*Available data*:

-- pv_equiv track=rewrite | github.com/li1365/NLP | eval_glove.py | tokensWithUnk
-- ===== SOURCE A (Python) =====
-- import random, string, copy
--
-- def tokensWithUnk(tokens):
--   tokens_used = set()
--   tokens_unk = copy.deepcopy(tokens)
--   for i in range(len(tokens_unk)):
--     if tokens_unk[i] not in tokens_used:
--       tokens_used.add(tokens_unk[i])
--       tokens_unk[i] = u'UNK'
--   return tokens_unk
-- ===== SOURCE B (Python) =====
-- import copy
--
-- def tokensWithUnk(tokens):
--   # pass 1: collect the indices that are the first occurrence of each distinct token
--   seen = set()
--   first_idx = set()
--   for i, t in enumerate(tokens):
--     if t not in seen:
--       seen.add(t)
--       first_idx.add(i)
--   # pass 2: build the output without mutating the input
--   return [u'UNK' if i in first_idx else copy.deepcopy(t) for i, t in enumerate(tokens)]
-- ===== Notes on version B (the rewrite author's own statement) =====
-- stated objective: alternative
-- what changed: Instead of deep-copying the input and mutating it in place while scanning by index, B first collects the set of first-occurrence indices and then builds a fresh output list by comprehension; the input is never mutated.
import Mathlib
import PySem

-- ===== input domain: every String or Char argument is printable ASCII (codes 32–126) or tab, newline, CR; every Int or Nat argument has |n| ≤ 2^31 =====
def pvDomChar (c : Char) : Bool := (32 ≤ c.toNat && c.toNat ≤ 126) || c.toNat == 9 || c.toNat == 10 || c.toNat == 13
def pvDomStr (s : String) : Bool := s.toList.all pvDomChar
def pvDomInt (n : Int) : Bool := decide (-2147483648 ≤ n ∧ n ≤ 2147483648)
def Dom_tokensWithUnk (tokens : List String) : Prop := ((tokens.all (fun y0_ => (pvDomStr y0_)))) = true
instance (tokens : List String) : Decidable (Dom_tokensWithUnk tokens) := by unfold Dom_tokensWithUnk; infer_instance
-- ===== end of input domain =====

-- B replaces A's deepcopy-and-mutate index scan with a two-pass build (collect first-occurrence
-- indices, then construct a fresh list), never mutating its input: an alternative decomposition.


-- ===== PORT A =====
-- deepcopy of immutable strings = the same list value; the loop mutates tokens_unk in place
def tokensWithUnk (tokens : List String) : List String :=
  let tokens_unk := tokens
  ((PySem.List.pyRange 0 (tokens_unk.length : Int) 1).foldl
    (fun (st : PySem.Set String × List String) i =>
      let t := PySem.List.pyGetD st.2 i ""
      if st.1.contains t then st
      else (st.1.add t, PySem.List.pySetD st.2 i "UNK"))
    (PySem.Set.empty, tokens_unk)).2

-- ===== PORT B =====
def tokensWithUnk_alt (tokens : List String) : List String :=
  let st := (PySem.List.enumerate tokens).foldl
    (fun (st : PySem.Set String × PySem.Set Int) it =>
      if st.1.contains it.2 then st
      else (st.1.add it.2, st.2.add it.1))
    (PySem.Set.empty, PySem.Set.empty)
  (PySem.List.enumerate tokens).map (fun it => if st.2.contains it.1 then "UNK" else it.2)

-- ===== PRECONDITION & SPEC =====
def Spec_tokensWithUnk (tokens : List String) (out : List String) : Prop := out = tokensWithUnk_alt tokens
instance (tokens : List String) (out : List String) : Decidable (Spec_tokensWithUnk tokens out) := by unfold Spec_tokensWithUnk; infer_instance

-- ===== CLAIM (what is proved, stated in full; the proofs are below) =====
def Claim_equal_tokensWithUnk : Prop := ∀ (tokens : List String), Dom_tokensWithUnk tokens → Spec_tokensWithUnk tokens (tokensWithUnk tokens)

-- ===== LEMMAS AND PROOFS =====

-- reference: one left-to-right marking pass
def pvMark (seen : PySem.Set String) : List String → List String
  | [] => []
  | t :: ts => (if seen.contains t then t else "UNK") :: pvMark (seen.add t) ts

-- the first-occurrence indices B's first pass produces, relative to a seen-set and a start index
def pvNewIdxs (seen : PySem.Set String) : List String → Int → List Int
  | [], _ => []
  | t :: ts, s =>
    if seen.contains t then pvNewIdxs seen ts (s + 1)
    else s :: pvNewIdxs (seen.add t) ts (s + 1)

theorem pvNewIdxs_ge : ∀ (l : List String) (seen : PySem.Set String) (s : Int),
    ∀ x ∈ pvNewIdxs seen l s, s ≤ x := by
  intro l
  induction l with
  | nil => intro seen s x hx; simp [pvNewIdxs] at hx
  | cons t ts ih =>
    intro seen s x hx
    by_cases hc : seen.contains t = true
    · have hm : t ∈ seen := List.contains_iff_mem.mp hc
      have he : pvNewIdxs seen (t :: ts) s = pvNewIdxs seen ts (s + 1) := by
        simp [pvNewIdxs, hm]
      rw [he] at hx
      have := ih seen (s + 1) x hx; omega
    · have hm : t ∉ seen := fun h => hc (List.contains_iff_mem.mpr h)
      have he : pvNewIdxs seen (t :: ts) s = s :: pvNewIdxs (seen.add t) ts (s + 1) := by
        simp [pvNewIdxs, hm]
      rw [he] at hx
      rcases List.mem_cons.mp hx with h | h
      · omega
      · have := ih (seen.add t) (s + 1) x h; omega

theorem pvGetD_append_len (done : List String) (t : String) (ts : List String) (d : String) :
    (done ++ t :: ts).getD done.length d = t := by
  induction done with
  | nil => rfl
  | cons a as _ => simp

theorem pvSet_append_len (done : List String) (t v : String) (ts : List String) :
    (done ++ t :: ts).set done.length v = done ++ v :: ts := by
  induction done with
  | nil => rfl
  | cons a as ih => simp [ih]

-- invariant of A's loop: folding indices [|done|, |done|+|l|) over done ++ l marks l
theorem pvA_inv : ∀ (l done : List String) (seen : PySem.Set String),
    ((PySem.List.pyRange (done.length : Int) ((done.length : Int) + l.length) 1).foldl
      (fun (st : PySem.Set String × List String) i =>
        let t := PySem.List.pyGetD st.2 i ""
        if st.1.contains t then st
        else (st.1.add t, PySem.List.pySetD st.2 i "UNK"))
      (seen, done ++ l))
    = (seen.update l, done ++ pvMark seen l) := by
  intro l
  induction l with
  | nil =>
    intro done seen
    rw [PySem.List.pyRange_one_eq_nil (by simp)]
    simp [pvMark]
  | cons t ts ih =>
    intro done seen
    rw [PySem.List.pyRange_one_cons (by simp)]
    simp only [List.foldl_cons]
    have hget : PySem.List.pyGetD (done ++ t :: ts) (done.length : Int) "" = t := by
      rw [PySem.List.pyGetD_natCast]; exact pvGetD_append_len done t ts ""
    have hset : PySem.List.pySetD (done ++ t :: ts) (done.length : Int) "UNK"
        = done ++ "UNK" :: ts := by
      rw [PySem.List.pySetD_natCast]; exact pvSet_append_len done t "UNK" ts
    simp only [hget, hset]
    by_cases hc : seen.contains t = true
    · have hm : t ∈ seen := List.contains_iff_mem.mp hc
      rw [if_pos hc]
      have h1 : (done.length : Int) + 1 = ((done ++ [t]).length : Int) := by simp
      have h2 : (done.length : Int) + ((t :: ts).length : Int)
          = ((done ++ [t]).length : Int) + (ts.length : Int) := by simp; ring
      rw [h1, h2]
      have h3 : done ++ t :: ts = (done ++ [t]) ++ ts := by simp
      rw [h3, ih (done ++ [t]) seen]
      have hadd : seen.add t = seen := by simp [PySem.Set.add, hm]
      have hmk : pvMark seen (t :: ts) = t :: pvMark seen ts := by
        simp [pvMark, hm]
      have hup : seen.update (t :: ts) = seen.update ts := by
        show (seen.add t).update ts = seen.update ts
        rw [hadd]
      rw [hmk, hup]
      simp
    · have hm : t ∉ seen := fun h => hc (List.contains_iff_mem.mpr h)
      rw [if_neg hc]
      have h1 : (done.length : Int) + 1 = ((done ++ ["UNK"]).length : Int) := by simp
      have h2 : (done.length : Int) + ((t :: ts).length : Int)
          = ((done ++ ["UNK"]).length : Int) + (ts.length : Int) := by simp; ring
      rw [h1, h2]
      have h3 : done ++ "UNK" :: ts = (done ++ ["UNK"]) ++ ts := by simp
      rw [h3, ih (done ++ ["UNK"]) (seen.add t)]
      have hmk : pvMark seen (t :: ts) = "UNK" :: pvMark (seen.add t) ts := by
        simp [pvMark, hm]
      rw [hmk]
      have hup : seen.update (t :: ts) = (seen.add t).update ts := rfl
      rw [hup]
      simp

-- invariant of B's first pass
theorem pvB_inv : ∀ (l : List String) (s : Int) (seen : PySem.Set String) (fi : PySem.Set Int),
    (∀ x ∈ fi, x < s) →
    ((PySem.List.enumerate l s).foldl
      (fun (st : PySem.Set String × PySem.Set Int) it =>
        if st.1.contains it.2 then st
        else (st.1.add it.2, st.2.add it.1))
      (seen, fi))
    = (seen.update l, fi ++ pvNewIdxs seen l s) := by
  intro l
  induction l with
  | nil => intro s seen fi _; simp [PySem.List.enumerate_nil, pvNewIdxs]
  | cons t ts ih =>
    intro s seen fi hfi
    rw [PySem.List.enumerate_cons, List.foldl_cons]
    have hinit : ((if (seen, fi).1.contains (s, t).2 = true then (seen, fi)
        else ((seen, fi).1.add (s, t).2, (seen, fi).2.add (s, t).1)) : PySem.Set String × PySem.Set Int)
        = if seen.contains t = true then (seen, fi) else (seen.add t, fi.add s) := rfl
    rw [hinit]
    by_cases hc : seen.contains t = true
    · have hm : t ∈ seen := List.contains_iff_mem.mp hc
      rw [if_pos hc, ih (s + 1) seen fi (fun x hx => by have := hfi x hx; omega)]
      have hadd : seen.add t = seen := by simp [PySem.Set.add, hm]
      have hup : seen.update (t :: ts) = seen.update ts := by
        show (seen.add t).update ts = seen.update ts
        rw [hadd]
      have hlist : pvNewIdxs seen (t :: ts) s = pvNewIdxs seen ts (s + 1) := by
        simp [pvNewIdxs, hm]
      simp [hup, hlist]
    · have hm : t ∉ seen := fun h => hc (List.contains_iff_mem.mpr h)
      rw [if_neg hc]
      have hsm : s ∉ fi := fun h => by have := hfi s h; omega
      have haddfi : fi.add s = fi ++ [s] := by simp [PySem.Set.add, hsm]
      rw [haddfi, ih (s + 1) (seen.add t) (fi ++ [s])
        (fun x hx => by
          rcases List.mem_append.mp hx with h | h
          · have := hfi x h; omega
          · simp at h; omega)]
      have hup : seen.update (t :: ts) = (seen.add t).update ts := rfl
      have hlist : pvNewIdxs seen (t :: ts) s = s :: pvNewIdxs (seen.add t) ts (s + 1) := by
        simp [pvNewIdxs, hm]
      rw [hup, hlist]
      simp

-- B's second pass against a fixed index set that splits as pre ++ pvNewIdxs seen l s
theorem pvB_map : ∀ (l : List String) (s : Int) (seen : PySem.Set String) (pre : List Int),
    (∀ x ∈ pre, x < s) →
    (PySem.List.enumerate l s).map
      (fun it => if (pre ++ pvNewIdxs seen l s).contains it.1 then "UNK" else it.2)
    = pvMark seen l := by
  intro l
  induction l with
  | nil => intro s seen pre _; simp [PySem.List.enumerate_nil, pvMark]
  | cons t ts ih =>
    intro s seen pre hpre
    rw [PySem.List.enumerate_cons, List.map_cons]
    by_cases hc : seen.contains t = true
    · have hm : t ∈ seen := List.contains_iff_mem.mp hc
      have hlist : pvNewIdxs seen (t :: ts) s = pvNewIdxs seen ts (s + 1) := by
        simp [pvNewIdxs, hm]
      have hnots : (pre ++ pvNewIdxs seen (t :: ts) s).contains s = false := by
        rw [Bool.eq_false_iff]
        intro h
        have hmem := List.contains_iff_mem.mp h
        rcases List.mem_append.mp hmem with h1 | h1
        · have := hpre s h1; omega
        · rw [hlist] at h1; have := pvNewIdxs_ge ts seen (s + 1) s h1; omega
      rw [hnots, if_neg (by decide : ¬ (false = true))]
      have hadd : seen.add t = seen := by simp [PySem.Set.add, hm]
      have hmk : pvMark seen (t :: ts) = t :: pvMark seen ts := by
        simp [pvMark, hm]
      rw [hmk, hlist]
      congr 1
      have := ih (s + 1) seen pre (fun x hx => by have := hpre x hx; omega)
      exact this
    · have hm : t ∉ seen := fun h => hc (List.contains_iff_mem.mpr h)
      have hlist : pvNewIdxs seen (t :: ts) s = s :: pvNewIdxs (seen.add t) ts (s + 1) := by
        simp [pvNewIdxs, hm]
      have hs : (pre ++ pvNewIdxs seen (t :: ts) s).contains s = true := by
        rw [List.contains_iff_mem, hlist]; simp
      rw [hs, if_pos rfl]
      have hmk : pvMark seen (t :: ts) = "UNK" :: pvMark (seen.add t) ts := by
        simp [pvMark, hm]
      rw [hmk]
      congr 1
      have hsplit : pre ++ pvNewIdxs seen (t :: ts) s
          = (pre ++ [s]) ++ pvNewIdxs (seen.add t) ts (s + 1) := by
        rw [hlist]; simp
      rw [hsplit]
      exact ih (s + 1) (seen.add t) (pre ++ [s])
        (fun x hx => by
          rcases List.mem_append.mp hx with h | h
          · have := hpre x h; omega
          · simp at h; omega)

theorem pvA_eq_mark (tokens : List String) : tokensWithUnk tokens = pvMark PySem.Set.empty tokens := by
  unfold tokensWithUnk
  have := pvA_inv tokens [] PySem.Set.empty
  simp only [List.length_nil, Int.natCast_zero, zero_add, List.nil_append] at this
  simp only [this]

theorem pvB_eq_mark (tokens : List String) : tokensWithUnk_alt tokens = pvMark PySem.Set.empty tokens := by
  unfold tokensWithUnk_alt
  have h1 := pvB_inv tokens 0 PySem.Set.empty PySem.Set.empty (by intro x hx; simp [PySem.Set.empty] at hx)
  simp only [h1]
  have h2 := pvB_map tokens 0 PySem.Set.empty [] (by intro x hx; simp at hx)
  simp only [List.nil_append] at h2
  exact h2

-- ===== VERDICT (by name: the statement is the Claim_ definition above) =====
theorem tokensWithUnk_spec : Claim_equal_tokensWithUnk := by
  intro tokens _
  show tokensWithUnk tokens = tokensWithUnk_alt tokens
  rw [pvA_eq_mark, pvB_eq_mark]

*Directions for this task*: Above are some records; copy exactly the lines from the one with "seen l s) := by" through the one with "rw [PySem.List.enumerate_cons, List.foldl_cons]", both included, and no others.

*Task solution*:
    = (seen.update l, fi ++ pvNewIdxs seen l s) := by
  intro l
  induction l with
  | nil => intro s seen fi _; simp [PySem.List.enumerate_nil, pvNewIdxs]
  | cons t ts ih =>
    intro s seen fi hfi
    rw [PySem.List.enumerate_cons, List.foldl_cons]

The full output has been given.